The Freedom of Information Act Is Failing Due to Government Bloat
In FY 2024, over 200,000 Freedom of Information Act requests were backlogged, according to the Government Accountability Office.

The Freedom of Information Act (FOIA), a landmark law to increase government accountability, is falling short in its aim to improve transparency with American citizens, according to a recent report from Open the Books. FOIA gives the public the freedom to request government records from federal agencies, with the exception of certain information involving the White House, congressional records, confidential financial information, national security matters, and law enforcement records. In recent years, government-caused inefficiency has increased wait times for FOIA requests, which "have become so long they undercut the accountability FOIA is meant to provide," per Open the Books.
The report finds that across federal agencies last year, FOIA requests labeled as "complex" took an average of 267 days to generate a response, and "simple" requests an average of 39 days for the agency to initially respond, "but 31 agencies still took in excess of 100 days on average." While agencies are required by law to respond to FOIA requests within 20 days, "in practice many require extensions for months or even years, citing big backlogs of records requests."

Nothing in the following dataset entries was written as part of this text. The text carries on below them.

-- pv_equiv track=rewrite | github.com/chtmp223/suri | utils.py | strip_trailing_text
-- ===== SOURCE A (Python) =====
-- def strip_trailing_text(text):
--     """
--     Strip trailing text after the last sentence.
--     If the trailing text contains more than 20 words, do not remove it.
--     """
--     separators = [".", "?", "!", "\n"]
--     last_separator_index = -1
--
--     # Find the last punctuation mark that ends a sentence.
--     for sep in separators:
--         index = text.rfind(sep)
--         if index > last_separator_index:
--             last_separator_index = index
--
--     # Check if the last sentence is shorter than 30 words.
--     if last_separator_index != -1:
--         last_sentence = text[last_separator_index + 1 :].strip()
--         if len(last_sentence.split()) < 30:
--             return text[: last_separator_index + 1]
--         else:
--             return text
--     else:
--         return text
-- ===== SOURCE B (Python) =====
-- def strip_trailing_text(text):
--     """
--     Strip trailing text after the last sentence.
--     If the trailing text contains 30 or more words, do not remove it.
--     """
--     # Single scan from the end for the last sentence-ending character.
--     i = len(text) - 1
--     while i >= 0 and text[i] not in ".?!\n":
--         i -= 1
--     if i < 0:
--         return text
--     last_sentence = text[i + 1:].strip()
--     if len(last_sentence.split()) >= 30:
--         return text
--     return text[:i + 1]
-- ===== Notes on version B (the rewrite author's own statement) =====
-- stated objective: alternative
-- what changed: Replaces the four separate str.rfind scans (one per separator, folded with a running max) by a single backwards character scan that stops at the first sentence-ending character from the right, with the branch structure inverted (early return when no separator / when the tail is long).
import Mathlib
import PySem

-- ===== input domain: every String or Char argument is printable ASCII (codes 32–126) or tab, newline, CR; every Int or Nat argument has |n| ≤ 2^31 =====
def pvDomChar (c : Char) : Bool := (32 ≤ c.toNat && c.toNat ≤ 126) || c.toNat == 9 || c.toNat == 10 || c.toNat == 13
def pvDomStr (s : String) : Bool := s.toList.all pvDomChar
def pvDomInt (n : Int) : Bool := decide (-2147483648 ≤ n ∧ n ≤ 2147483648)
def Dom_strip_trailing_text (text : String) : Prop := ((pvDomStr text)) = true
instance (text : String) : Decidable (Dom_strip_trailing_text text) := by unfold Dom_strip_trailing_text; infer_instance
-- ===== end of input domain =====

-- B replaces A's four rfind scans (folded with a running max) by one backwards character scan; alternative decomposition, same cost.

-- ===== PORT A =====
-- A's for-loop over the separator list, tracking the best rfind result.
def pvAIdx (text : String) : Int :=
  [".", "?", "!", "\n"].foldl
    (fun last_separator_index sep =>
      let index := PySem.Str.rfind text sep
      if index > last_separator_index then index else last_separator_index)
    (-1)

def strip_trailing_text (text : String) : String :=
  let last_separator_index := pvAIdx text
  if last_separator_index ≠ -1 then
    let last_sentence := PySem.Str.strip (PySem.Str.slice text (some (last_separator_index + 1)) none)
    if PySem.List.len (PySem.Str.split₀ last_sentence) < 30 then
      PySem.Str.slice text none (some (last_separator_index + 1))
    else text
  else text

-- ===== PORT B =====
-- B's while-loop: walk the string from the end (index i) until a separator is found.
def pvRevScan (cs : List Char) (i : Int) : Int :=
  match cs with
  | [] => -1
  | c :: rest => if c ∈ ['.', '?', '!', '\n'] then i else pvRevScan rest (i - 1)

def strip_trailing_text_alt (text : String) : String :=
  let i := pvRevScan text.toList.reverse (PySem.Str.len text - 1)
  if i < 0 then text
  else
    let last_sentence := PySem.Str.strip (PySem.Str.slice text (some (i + 1)) none)
    if 30 ≤ PySem.List.len (PySem.Str.split₀ last_sentence) then text
    else PySem.Str.slice text none (some (i + 1))

-- ===== PRECONDITION & SPEC =====
def Spec_strip_trailing_text (text : String) (out : String) : Prop := out = strip_trailing_text_alt text
instance (text : String) (out : String) : Decidable (Spec_strip_trailing_text text out) := by unfold Spec_strip_trailing_text; infer_instance

-- ===== CLAIM (what is proved, stated in full; the proofs are below) =====
def Claim_equal_strip_trailing_text : Prop := ∀ (text : String), Dom_strip_trailing_text text → Spec_strip_trailing_text text (strip_trailing_text text)

-- ===== LEMMAS AND PROOFS =====

-- A's loop expressed on the character list (proof helper).
def pvAIdxL (s : List Char) : Int :=
  [['.'], ['?'], ['!'], ['\n']].foldl
    (fun acc d => if PySem.Chars.rfind s d > acc then PySem.Chars.rfind s d else acc) (-1)

theorem pv_aidx_eq_list (text : String) : pvAIdx text = pvAIdxL text.toList := by
  simp [pvAIdx, pvAIdxL, PySem.Str.rfind_eq, List.foldl]

-- a one-character pattern only looks at the head, so appending behind a nonempty list changes nothing
theorem pv_isPrefixOf_append_singleton (l : List Char) (c d : Char) (h : l ≠ []) :
    [d].isPrefixOf (l ++ [c]) = [d].isPrefixOf l := by
  cases l with
  | nil => exact absurd rfl h
  | cons x xs => simp [List.isPrefixOf]

theorem pv_isPrefixOf_drop_append (s : List Char) (c d : Char) (k : Nat) (hk : k < s.length) :
    [d].isPrefixOf (List.drop k (s ++ [c])) = [d].isPrefixOf (List.drop k s) := by
  rw [List.drop_append_of_le_length (by omega)]
  apply pv_isPrefixOf_append_singleton
  intro hnil
  have := congrArg List.length hnil
  simp at this
  omega

theorem pv_go_append (s : List Char) (c d : Char) (j : Nat) (hj : j < s.length) :
    PySem.Chars.rfind.go (s ++ [c]) [d] j = PySem.Chars.rfind.go s [d] j := by
  induction j with
  | zero =>
    simp only [PySem.Chars.rfind.go]
    rw [pv_isPrefixOf_append_singleton s c d (by intro h; subst h; simp at hj)]
  | succ j ih =>
    simp only [PySem.Chars.rfind.go]
    rw [pv_isPrefixOf_drop_append s c d (j + 1) hj, ih (by omega)]

theorem pv_go_le (s sub : List Char) (j : Nat) :
    -1 ≤ PySem.Chars.rfind.go s sub j ∧ PySem.Chars.rfind.go s sub j ≤ (j : Int) := by
  induction j with
  | zero => simp only [PySem.Chars.rfind.go]; split <;> simp
  | succ j ih =>
    simp only [PySem.Chars.rfind.go]
    split
    · constructor <;> push_cast <;> omega
    · exact ⟨ih.1, by push_cast; omega⟩

theorem pv_rfind_bounds (s : List Char) (d : Char) :
    -1 ≤ PySem.Chars.rfind s [d] ∧ PySem.Chars.rfind s [d] ≤ (s.length : Int) - 1 := by
  unfold PySem.Chars.rfind
  cases s with
  | nil => simp [PySem.Chars.rfind.go, List.isPrefixOf]
  | cons x xs =>
    simp only [List.length_cons, PySem.Chars.rfind.go]
    have hfalse : [d].isPrefixOf (List.drop (xs.length + 1) (x :: xs)) = false := by
      rw [List.drop_eq_nil_of_le (by simp)]; simp [List.isPrefixOf]
    rw [hfalse]
    simp only [Bool.false_eq_true, if_false]
    have := pv_go_le (x :: xs) [d] xs.length
    exact ⟨this.1, by push_cast; omega⟩

theorem pv_rfind_append (s : List Char) (c d : Char) :
    PySem.Chars.rfind (s ++ [c]) [d] =
      if c = d then (s.length : Int) else PySem.Chars.rfind s [d] := by
  unfold PySem.Chars.rfind
  have hlen : (s ++ [c]).length = s.length + 1 := by simp
  rw [hlen]
  simp only [PySem.Chars.rfind.go]
  have hfalse : [d].isPrefixOf (List.drop (s.length + 1) (s ++ [c])) = false := by
    rw [List.drop_eq_nil_of_le (by simp)]; simp [List.isPrefixOf]
  rw [hfalse]
  simp only [Bool.false_eq_true, if_false]
  cases s with
  | nil =>
    simp only [List.nil_append, List.length_nil, PySem.Chars.rfind.go]
    by_cases h : c = d
    · subst h; simp [List.isPrefixOf]
    · have hp : [d].isPrefixOf [c] = false := by
        simp [List.isPrefixOf]; exact fun hh => h hh.symm
      rw [hp]
      simp [h, List.isPrefixOf]
  | cons x xs =>
    simp only [List.length_cons, PySem.Chars.rfind.go]
    have hdrop : List.drop (xs.length + 1) ((x :: xs) ++ [c]) = [c] := by
      rw [List.drop_append_of_le_length (by simp)]; simp
    rw [hdrop]
    have hfalse2 : [d].isPrefixOf (List.drop (xs.length + 1) (x :: xs)) = false := by
      rw [List.drop_eq_nil_of_le (by simp)]; simp [List.isPrefixOf]
    rw [hfalse2]
    simp only [Bool.false_eq_true, if_false]
    by_cases h : c = d
    · subst h; simp [List.isPrefixOf]
    · have hp : [d].isPrefixOf [c] = false := by
        simp [List.isPrefixOf]; exact fun hh => h hh.symm
      rw [hp]
      simp only [Bool.false_eq_true, if_false, if_neg h]
      exact pv_go_append (x :: xs) c d xs.length (by simp)

-- the core: A's folded rfind maximum equals B's backwards scan
theorem pv_idx_eq (s : List Char) :
    pvAIdxL s = pvRevScan s.reverse ((s.length : Int) - 1) := by
  induction s using List.reverseRecOn with
  | nil => decide
  | append_singleton s c ih =>
    have h1 := pv_rfind_bounds s '.'
    have h2 := pv_rfind_bounds s '?'
    have h3 := pv_rfind_bounds s '!'
    have h4 := pv_rfind_bounds s '\n'
    rw [List.reverse_append, List.reverse_singleton, List.singleton_append,
        show (((s ++ [c]).length : Int) - 1) = (s.length : Int) from by
          push_cast [List.length_append, List.length_singleton]; ring]
    simp only [pvAIdxL, List.foldl, pvRevScan] at ih ⊢
    rw [pv_rfind_append s c '.', pv_rfind_append s c '?', pv_rfind_append s c '!',
        pv_rfind_append s c '\n']
    by_cases e1 : c = '.'
    · subst e1
      rw [if_pos rfl, if_neg (show ¬('.' : Char) = '?' from by decide),
          if_neg (show ¬('.' : Char) = '!' from by decide),
          if_neg (show ¬('.' : Char) = '\n' from by decide),
          if_pos (show ('.' : Char) ∈ ['.', '?', '!', '\n'] from by decide)]
      split_ifs <;> omega
    by_cases e2 : c = '?'
    · subst e2
      rw [if_neg (show ¬('?' : Char) = '.' from by decide), if_pos rfl,
          if_neg (show ¬('?' : Char) = '!' from by decide),
          if_neg (show ¬('?' : Char) = '\n' from by decide),
          if_pos (show ('?' : Char) ∈ ['.', '?', '!', '\n'] from by decide)]
      split_ifs <;> omega
    by_cases e3 : c = '!'
    · subst e3
      rw [if_neg (show ¬('!' : Char) = '.' from by decide),
          if_neg (show ¬('!' : Char) = '?' from by decide), if_pos rfl,
          if_neg (show ¬('!' : Char) = '\n' from by decide),
          if_pos (show ('!' : Char) ∈ ['.', '?', '!', '\n'] from by decide)]
      split_ifs <;> omega
    by_cases e4 : c = '\n'
    · subst e4
      rw [if_neg (show ¬('\n' : Char) = '.' from by decide),
          if_neg (show ¬('\n' : Char) = '?' from by decide),
          if_neg (show ¬('\n' : Char) = '!' from by decide), if_pos rfl,
          if_pos (show ('\n' : Char) ∈ ['.', '?', '!', '\n'] from by decide)]
      split_ifs <;> omega
    · rw [if_neg e1, if_neg e2, if_neg e3, if_neg e4,
          if_neg (show ¬ c ∈ ['.', '?', '!', '\n'] from by simp [e1, e2, e3, e4])]
      exact ih

-- B's scan started at length-1 never goes below -1
theorem pv_revScan_ge (cs : List Char) : -1 ≤ pvRevScan cs ((cs.length : Int) - 1) := by
  induction cs with
  | nil => simp [pvRevScan]
  | cons c rest ih =>
    simp only [pvRevScan]
    split
    · omega
    · have h : ((c :: rest).length : Int) - 1 - 1 = (rest.length : Int) - 1 := by
        push_cast [List.length_cons]; ring
      rw [h]
      exact ih

-- ===== VERDICT (by name: the statement is the Claim_ definition above) =====
theorem strip_trailing_text_spec : Claim_equal_strip_trailing_text := by
  intro text _
  unfold Spec_strip_trailing_text strip_trailing_text strip_trailing_text_alt
  have hidx : pvAIdx text = pvRevScan text.toList.reverse (PySem.Str.len text - 1) := by
    rw [pv_aidx_eq_list, pv_idx_eq, PySem.Str.len_eq]
  have hge : -1 ≤ pvRevScan text.toList.reverse (PySem.Str.len text - 1) := by
    rw [PySem.Str.len_eq]
    have := pv_revScan_ge text.toList.reverse
    simpa using this
  rw [hidx]
  set i := pvRevScan text.toList.reverse (PySem.Str.len text - 1) with hi
  by_cases hneg : i < 0
  · rw [if_neg (by omega), if_pos hneg]
  · rw [if_pos (by omega), if_neg hneg]
    by_cases hcnt : PySem.List.len (PySem.Str.split₀ (PySem.Str.strip (PySem.Str.slice text (some (i + 1)) none))) < 30
    · rw [if_pos hcnt, if_neg (by omega)]
    · rw [if_neg hcnt, if_pos (by omega)]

Two agencies were especially slow. The Commerce Department had an average wait time of 836 days, and the Department of Veterans Affairs had an average wait time of 811 days—or over two years.* And the amount of backlogged FOIA requests is rapidly increasing.
The U.S. Government Accountability Office (GAO) reports that "in FY 2022, the government-wide request backlog surpassed 200,000 requests for the first time." These numbers have more than doubled since FY 2013, when the number of backlogs was a modest 95,564 in comparison.
While understaffing at federal agencies may be partially to blame, Open the Books found cases of government officials deliberately delaying FOIA requests. The group mentions the case of David Morens, an adviser to former Director of the National Institute of Allergy and Infectious Diseases Anthony Fauci, whose emails showed that "he had been evading FOIA requests as a matter of institutional practice." In one email, Morens says he learned "from our FOIA lady here how to make emails disappear after I am FOIA'd but before the search starts…Plus I deleted most of those earlier emails after sending them to gmail."
Open the Books offers potential fixes to FOIA's problems, including updating FOIA's outdated legacy software, removing bureaucrats who slow-walk requests, and instituting staffing quotas. However, these solutions won't fully fix the problems that are inherent with a large and overly bloated administrative state, where huge information backlogs and impossibly redacted information are the norm.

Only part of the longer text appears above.